[[ Provided entries open ]]

-- pv_equiv track=rewrite | github.com/rish246/data_mining_lab | Practical4/Lab Assignment 4/feature_extraction.py | process_seq
-- ===== SOURCE A (Python) =====
-- def process_seq(class_, seq):
--
--     input_config = {
--         'F1' : 0,
--         'F2' : 0,
--         'F3' : 0,
--         'F4' : 0,
--         'F5' : 0,
--         'F6' : 0,
--         'Class' : 0
--
--     }
--
--     resultant = {
--                 'N' : 'F1',
--                 'H' : 'F2',
--                 'Q' : 'F3',
--                 'G' : 'F4',
--                 'D' : 'F5',
--                 'T' : 'F6'
--
--             }
--
--     input_config['Class'] = class_
--
--
--     is_valid_line = True
--
--     for char in seq:
--
--         if char in resultant.keys():
--
--             input_config[resultant[char]] += 1
--
--         elif char.isdigit() or char in ['+', '-']:
--             # Write this in the log file
--             is_valid_line = False
--
--             break
--
--     return is_valid_line, input_config
-- ===== SOURCE B (Python) =====
-- def process_seq(class_, seq):
--     cutoff = next((i for i, ch in enumerate(seq) if ch.isdigit() or ch in '+-'), None)
--     prefix = seq if cutoff is None else seq[:cutoff]
--     return cutoff is None, {
--         'F1': prefix.count('N'),
--         'F2': prefix.count('H'),
--         'F3': prefix.count('Q'),
--         'F4': prefix.count('G'),
--         'F5': prefix.count('D'),
--         'F6': prefix.count('T'),
--         'Class': class_,
--     }
-- ===== Notes on version B (the rewrite author's own statement) =====
-- stated objective: simpler
-- what changed: Replaces the single interleaved tally-or-break loop over a mutable dict with a two-pass shape: one scan finds the cutoff (index of the first digit/sign character, via next over enumerate), then the result dict is built in one expression from str.count of each mapped character over the clean prefix.
import Mathlib
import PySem

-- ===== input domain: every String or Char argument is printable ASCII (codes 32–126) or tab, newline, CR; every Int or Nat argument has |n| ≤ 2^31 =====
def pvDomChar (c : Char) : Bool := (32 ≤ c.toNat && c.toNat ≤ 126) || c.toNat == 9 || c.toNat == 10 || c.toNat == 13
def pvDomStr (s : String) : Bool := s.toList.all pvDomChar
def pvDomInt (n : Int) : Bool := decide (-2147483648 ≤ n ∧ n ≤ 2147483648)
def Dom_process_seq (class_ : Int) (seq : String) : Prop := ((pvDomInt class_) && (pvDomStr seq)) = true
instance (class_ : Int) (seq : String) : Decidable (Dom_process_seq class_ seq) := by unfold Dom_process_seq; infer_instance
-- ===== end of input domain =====

-- B finds the first invalid character in a separate scan, then counts each mapped
-- character in the clean prefix with str.count — a simpler two-pass decomposition
-- returning the same values.

-- ===== PORT A =====
-- the 'resultant' dict of A
def pvResultant : PySem.Dict Char String :=
  PySem.Dict.ofList [('N', "F1"), ('H', "F2"), ('Q', "F3"), ('G', "F4"), ('D', "F5"), ('T', "F6")]

-- A's for-loop with break: state = (is_valid_line, input_config)
def pvLoopA (d : PySem.Dict String Int) : List Char → Bool × PySem.Dict String Int
  | [] => (true, d)
  | ch :: rest =>
    match pvResultant.get? ch with
    | some f => pvLoopA (d.modify f 0 (· + 1)) rest
    | none =>
      if PySem.Chars.isdigit ch || ch == '+' || ch == '-' then (false, d)
      else pvLoopA d rest

def process_seq (class_ : Int) (seq : String) : Bool × (List (String × Int)) :=
  let input_config : PySem.Dict String Int :=
    PySem.Dict.ofList [("F1", 0), ("F2", 0), ("F3", 0), ("F4", 0), ("F5", 0), ("F6", 0), ("Class", 0)]
  let input_config := input_config.insert "Class" class_
  let r := pvLoopA input_config seq.toList
  (r.1, r.2.items)

-- ===== PORT B =====
def process_seq_alt (class_ : Int) (seq : String) : Bool × (List (String × Int)) :=
  let cs := seq.toList
  -- next((i for i, ch in enumerate(seq) if ch.isdigit() or ch in '+-'), None)
  let cutoff := cs.findIdx? (fun ch => PySem.Chars.isdigit ch || ch == '+' || ch == '-')
  -- prefix = seq if cutoff is None else seq[:cutoff]  (cutoff ≥ 0, so take is exact)
  let pre := match cutoff with | none => cs | some i => cs.take i
  (cutoff.isNone,
    [("F1", (PySem.List.count pre 'N' : Int)),
     ("F2", (PySem.List.count pre 'H' : Int)),
     ("F3", (PySem.List.count pre 'Q' : Int)),
     ("F4", (PySem.List.count pre 'G' : Int)),
     ("F5", (PySem.List.count pre 'D' : Int)),
     ("F6", (PySem.List.count pre 'T' : Int)),
     ("Class", class_)])

-- ===== PRECONDITION & SPEC =====
def Spec_process_seq (class_ : Int) (seq : String) (out : Bool × (List (String × Int))) : Prop := out = process_seq_alt class_ seq
instance (class_ : Int) (seq : String) (out : Bool × (List (String × Int))) : Decidable (Spec_process_seq class_ seq out) := by unfold Spec_process_seq; infer_instance

-- ===== CLAIM (what is proved, stated in full; the proofs are below) =====
def Claim_equal_process_seq : Prop := ∀ (class_ : Int) (seq : String), Dom_process_seq class_ seq → Spec_process_seq class_ seq (process_seq class_ seq)

-- ===== LEMMAS AND PROOFS =====

-- the dict A's loop carries, as a function of its seven values
def pvMkD (a b c d e f cl : Int) : PySem.Dict String Int :=
  PySem.Dict.mk [("F1", a), ("F2", b), ("F3", c), ("F4", d), ("F5", e), ("F6", f), ("Class", cl)]

def pvBad (ch : Char) : Bool := PySem.Chars.isdigit ch || ch == '+' || ch == '-'

def pvPre (cs : List Char) : List Char :=
  match cs.findIdx? pvBad with | none => cs | some i => cs.take i

lemma pvResultant_eq : pvResultant = PySem.Dict.mk
    [('N', "F1"), ('H', "F2"), ('Q', "F3"), ('G', "F4"), ('D', "F5"), ('T', "F6")] := by decide

lemma pvPre_cons_bad {ch : Char} (cs : List Char) (h : pvBad ch = true) :
    pvPre (ch :: cs) = [] := by
  simp [pvPre, List.findIdx?_cons, h]

lemma pvPre_cons_good {ch : Char} (cs : List Char) (h : pvBad ch = false) :
    pvPre (ch :: cs) = ch :: pvPre cs := by
  simp only [pvPre, List.findIdx?_cons, h]
  cases cs.findIdx? pvBad <;> simp

lemma pvIsNone_cons_good {ch : Char} (cs : List Char) (h : pvBad ch = false) :
    ((ch :: cs).findIdx? pvBad).isNone = (cs.findIdx? pvBad).isNone := by
  simp only [List.findIdx?_cons, h]
  cases cs.findIdx? pvBad <;> simp

lemma pvLoopA_spec (cs : List Char) (a b c d e f cl : Int) :
    pvLoopA (pvMkD a b c d e f cl) cs =
      ((cs.findIdx? pvBad).isNone,
        pvMkD (a + PySem.List.count (pvPre cs) 'N') (b + PySem.List.count (pvPre cs) 'H')
              (c + PySem.List.count (pvPre cs) 'Q') (d + PySem.List.count (pvPre cs) 'G')
              (e + PySem.List.count (pvPre cs) 'D') (f + PySem.List.count (pvPre cs) 'T') cl) := by
  induction cs generalizing a b c d e f with
  | nil => simp [pvLoopA, pvPre, PySem.List.count]
  | cons ch rest ih =>
    by_cases hN : ch = 'N'
    · subst hN
      rw [pvLoopA]
      show pvLoopA (PySem.Dict.modify _ "F1" 0 (· + 1)) rest = _
      have hm : (pvMkD a b c d e f cl).modify "F1" 0 (· + 1) = pvMkD (a + 1) b c d e f cl := by
        simp [pvMkD, PySem.Dict.modify, PySem.Dict.contains, PySem.Dict.insert]; rfl
      rw [hm, ih, pvPre_cons_good _ (by decide), pvIsNone_cons_good _ (by decide)]
      simp [PySem.List.count]
      congr 1; omega
    by_cases hH : ch = 'H'
    · subst hH
      rw [pvLoopA]
      show pvLoopA (PySem.Dict.modify _ "F2" 0 (· + 1)) rest = _
      have hm : (pvMkD a b c d e f cl).modify "F2" 0 (· + 1) = pvMkD a (b + 1) c d e f cl := by
        simp [pvMkD, PySem.Dict.modify, PySem.Dict.contains, PySem.Dict.insert]; rfl
      rw [hm, ih, pvPre_cons_good _ (by decide), pvIsNone_cons_good _ (by decide)]
      simp [PySem.List.count]
      congr 1; omega
    by_cases hQ : ch = 'Q'
    · subst hQ
      rw [pvLoopA]
      show pvLoopA (PySem.Dict.modify _ "F3" 0 (· + 1)) rest = _
      have hm : (pvMkD a b c d e f cl).modify "F3" 0 (· + 1) = pvMkD a b (c + 1) d e f cl := by
        simp [pvMkD, PySem.Dict.modify, PySem.Dict.contains, PySem.Dict.insert]; rfl
      rw [hm, ih, pvPre_cons_good _ (by decide), pvIsNone_cons_good _ (by decide)]
      simp [PySem.List.count]
      congr 1; omega
    by_cases hG : ch = 'G'
    · subst hG
      rw [pvLoopA]
      show pvLoopA (PySem.Dict.modify _ "F4" 0 (· + 1)) rest = _
      have hm : (pvMkD a b c d e f cl).modify "F4" 0 (· + 1) = pvMkD a b c (d + 1) e f cl := by
        simp [pvMkD, PySem.Dict.modify, PySem.Dict.contains, PySem.Dict.insert]; rfl
      rw [hm, ih, pvPre_cons_good _ (by decide), pvIsNone_cons_good _ (by decide)]
      simp [PySem.List.count]
      congr 1; omega
    by_cases hD : ch = 'D'
    · subst hD
      rw [pvLoopA]
      show pvLoopA (PySem.Dict.modify _ "F5" 0 (· + 1)) rest = _
      have hm : (pvMkD a b c d e f cl).modify "F5" 0 (· + 1) = pvMkD a b c d (e + 1) f cl := by
        simp [pvMkD, PySem.Dict.modify, PySem.Dict.contains, PySem.Dict.insert]; rfl
      rw [hm, ih, pvPre_cons_good _ (by decide), pvIsNone_cons_good _ (by decide)]
      simp [PySem.List.count]
      congr 1; omega
    by_cases hT : ch = 'T'
    · subst hT
      rw [pvLoopA]
      show pvLoopA (PySem.Dict.modify _ "F6" 0 (· + 1)) rest = _
      have hm : (pvMkD a b c d e f cl).modify "F6" 0 (· + 1) = pvMkD a b c d e (f + 1) cl := by
        simp [pvMkD, PySem.Dict.modify, PySem.Dict.contains, PySem.Dict.insert]; rfl
      rw [hm, ih, pvPre_cons_good _ (by decide), pvIsNone_cons_good _ (by decide)]
      simp [PySem.List.count]
      congr 1; omega
    -- unmapped character
    have hget : pvResultant.get? ch = none := by
      rw [pvResultant_eq]
      simp [PySem.Dict.get?, Ne.symm hN, Ne.symm hH, Ne.symm hQ,
        Ne.symm hG, Ne.symm hD, Ne.symm hT]
    rw [pvLoopA, hget]
    by_cases hbad : pvBad ch = true
    · rw [if_pos (by simpa [pvBad] using hbad)]
      rw [pvPre_cons_bad _ hbad]
      simp [PySem.List.count, List.findIdx?_cons, pvBad] at hbad ⊢
      simp [hbad]
    · have hbad' : pvBad ch = false := by simpa using hbad
      rw [if_neg (by simpa [pvBad] using hbad')]
      rw [ih, pvPre_cons_good _ hbad', pvIsNone_cons_good _ hbad']
      simp [PySem.List.count, hN, hH, hQ, hG, hD, hT]

theorem process_seq_spec : Claim_equal_process_seq := by
  intro class_ seq _
  show process_seq class_ seq = process_seq_alt class_ seq
  have h1 : process_seq class_ seq =
      ((pvLoopA (pvMkD 0 0 0 0 0 0 class_) seq.toList).1,
       (pvLoopA (pvMkD 0 0 0 0 0 0 class_) seq.toList).2.items) := rfl
  have h2 : process_seq_alt class_ seq =
      ((seq.toList.findIdx? pvBad).isNone,
        [("F1", (PySem.List.count (pvPre seq.toList) 'N' : Int)),
         ("F2", (PySem.List.count (pvPre seq.toList) 'H' : Int)),
         ("F3", (PySem.List.count (pvPre seq.toList) 'Q' : Int)),
         ("F4", (PySem.List.count (pvPre seq.toList) 'G' : Int)),
         ("F5", (PySem.List.count (pvPre seq.toList) 'D' : Int)),
         ("F6", (PySem.List.count (pvPre seq.toList) 'T' : Int)),
         ("Class", class_)]) := rfl
  rw [h1, h2, pvLoopA_spec]
  simp [pvMkD]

[[ Provided entries closed ]]

**Task item**
Transcribe the entries above word for word, from the first line through the line containing "-- stated objective: simpler", and nothing else.

**Solution to this problem**
-- pv_equiv track=rewrite | github.com/rish246/data_mining_lab | Practical4/Lab Assignment 4/feature_extraction.py | process_seq
-- ===== SOURCE A (Python) =====
-- def process_seq(class_, seq):
--
--     input_config = {
--         'F1' : 0,
--         'F2' : 0,
--         'F3' : 0,
--         'F4' : 0,
--         'F5' : 0,
--         'F6' : 0,
--         'Class' : 0
--
--     }
--
--     resultant = {
--                 'N' : 'F1',
--                 'H' : 'F2',
--                 'Q' : 'F3',
--                 'G' : 'F4',
--                 'D' : 'F5',
--                 'T' : 'F6'
--
--             }
--
--     input_config['Class'] = class_
--
--
--     is_valid_line = True
--
--     for char in seq:
--
--         if char in resultant.keys():
--
--             input_config[resultant[char]] += 1
--
--         elif char.isdigit() or char in ['+', '-']:
--             # Write this in the log file
--             is_valid_line = False
--
--             break
--
--     return is_valid_line, input_config
-- ===== SOURCE B (Python) =====
-- def process_seq(class_, seq):
--     cutoff = next((i for i, ch in enumerate(seq) if ch.isdigit() or ch in '+-'), None)
--     prefix = seq if cutoff is None else seq[:cutoff]
--     return cutoff is None, {
--         'F1': prefix.count('N'),
--         'F2': prefix.count('H'),
--         'F3': prefix.count('Q'),
--         'F4': prefix.count('G'),
--         'F5': prefix.count('D'),
--         'F6': prefix.count('T'),
--         'Class': class_,
--     }
-- ===== Notes on version B (the rewrite author's own statement) =====
-- stated objective: simpler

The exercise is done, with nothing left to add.